Work item
Some entries follow. Reproduce exactly the lines starting at the one with "-- ===== SOURCE A" and stopping after the one with "# parent position".
-- Exercise inputs follows --
-- pv_equiv track=rewrite | github.com/ssupecial/ps | programmers/lv3/표현 가능한 이진트리.py | solution
-- ===== SOURCE A (Python) =====
-- def convert_two(n):
--     arr = ""
--     while n >= 1:
--         arr = str(n % 2) + arr
--         n = n // 2
--
--     return arr
--
-- def tree(arr):
--     if len(arr) == 1:
--         return True
--
--     if "1" not in arr:
--         return True
--
--     if "0" not in arr:
--         return True
--
--     root = len(arr) // 2
--
--     if arr[root] == "0":
--         return False
--
--     # 왼쪽
--     left = tree(arr[:root])
--
--     # 오른쪽
--     right = tree(arr[root + 1 :])
--
--     return left and right
--
-- def solution(numbers):
--     answer = []
--     for number in numbers:
--         arr = convert_two(number)
--         length = len(arr)
--
--         i = 0
--         while True:
--             start = 2**i - 1
--             end = 2 ** (i + 1) - 1
--
--             if length > start and length <= end:
--                 diff = end - length
--                 arr = "0" * diff + arr
--                 break
--
--             i += 1
--
--         result = 1 if tree(arr) else 0
--         answer.append(result)
--
--     return answer
-- ===== SOURCE B (Python) =====
-- def solution(numbers):
--     # Flat scan: the padded form of length s = 2**k - 1 is a perfect binary tree
--     # laid out in-order; it is valid iff every non-root position holding a 1 has a
--     # parent position holding a 1 (parent computed by index arithmetic). No recursion,
--     # no strings: one left-to-right pass over bit positions per number.
--     answer = []
--     for n in numbers:
--         s = 1
--         while 2 ** s <= n:
--             s = 2 * s + 1
--         root = (s + 1) // 2
--         ok = 1
--         j = 1
--         while j <= s:
--             if j != root and (n // 2 ** (s - j)) % 2 == 1:
--                 t = 0
--                 while j % 2 ** (t + 1) == 0:
--                     t = t + 1
--                 if (j // 2 ** (t + 1)) % 2 == 1:
--                     p = j - 2 ** t
--                 else:
--                     p = j + 2 ** t
--                 if (n // 2 ** (s - p)) % 2 == 0:
--                     ok = 0
--                     break
--             j = j + 1
--         answer.append(ok)
--     return answer
-- ===== Notes on version B (the rewrite author's own statement) =====
-- stated objective: alternative
-- what changed: B replaces A's recursive string check (build the binary string, pad it, slice at the middle at every level and rescan each slice for '0'/'1') by a single flat left-to-right scan over the bit positions of the in-order tree layout: every non-root position holding a 1 must have a 1 at its parent position, with the parent found by index arithmetic (trailing zeros of the position) — no recursion and no strings.
-- outside the precondition, e.g. on solution([0]): A does not finish within the time limit, B returns [1]; on solution([-3]): A does not finish within the time limit, B returns [1]
import Mathlib
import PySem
-- Exercise inputs concluded --
Expected output
-- ===== SOURCE A (Python) =====
-- def convert_two(n):
--     arr = ""
--     while n >= 1:
--         arr = str(n % 2) + arr
--         n = n // 2
--
--     return arr
--
-- def tree(arr):
--     if len(arr) == 1:
--         return True
--
--     if "1" not in arr:
--         return True
--
--     if "0" not in arr:
--         return True
--
--     root = len(arr) // 2
--
--     if arr[root] == "0":
--         return False
--
--     # 왼쪽
--     left = tree(arr[:root])
--
--     # 오른쪽
--     right = tree(arr[root + 1 :])
--
--     return left and right
--
-- def solution(numbers):
--     answer = []
--     for number in numbers:
--         arr = convert_two(number)
--         length = len(arr)
--
--         i = 0
--         while True:
--             start = 2**i - 1
--             end = 2 ** (i + 1) - 1
--
--             if length > start and length <= end:
--                 diff = end - length
--                 arr = "0" * diff + arr
--                 break
--
--             i += 1
--
--         result = 1 if tree(arr) else 0
--         answer.append(result)
--
--     return answer
-- ===== SOURCE B (Python) =====
-- def solution(numbers):
--     # Flat scan: the padded form of length s = 2**k - 1 is a perfect binary tree
--     # laid out in-order; it is valid iff every non-root position holding a 1 has a
--     # parent position holding a 1 (parent computed by index arithmetic). No recursion,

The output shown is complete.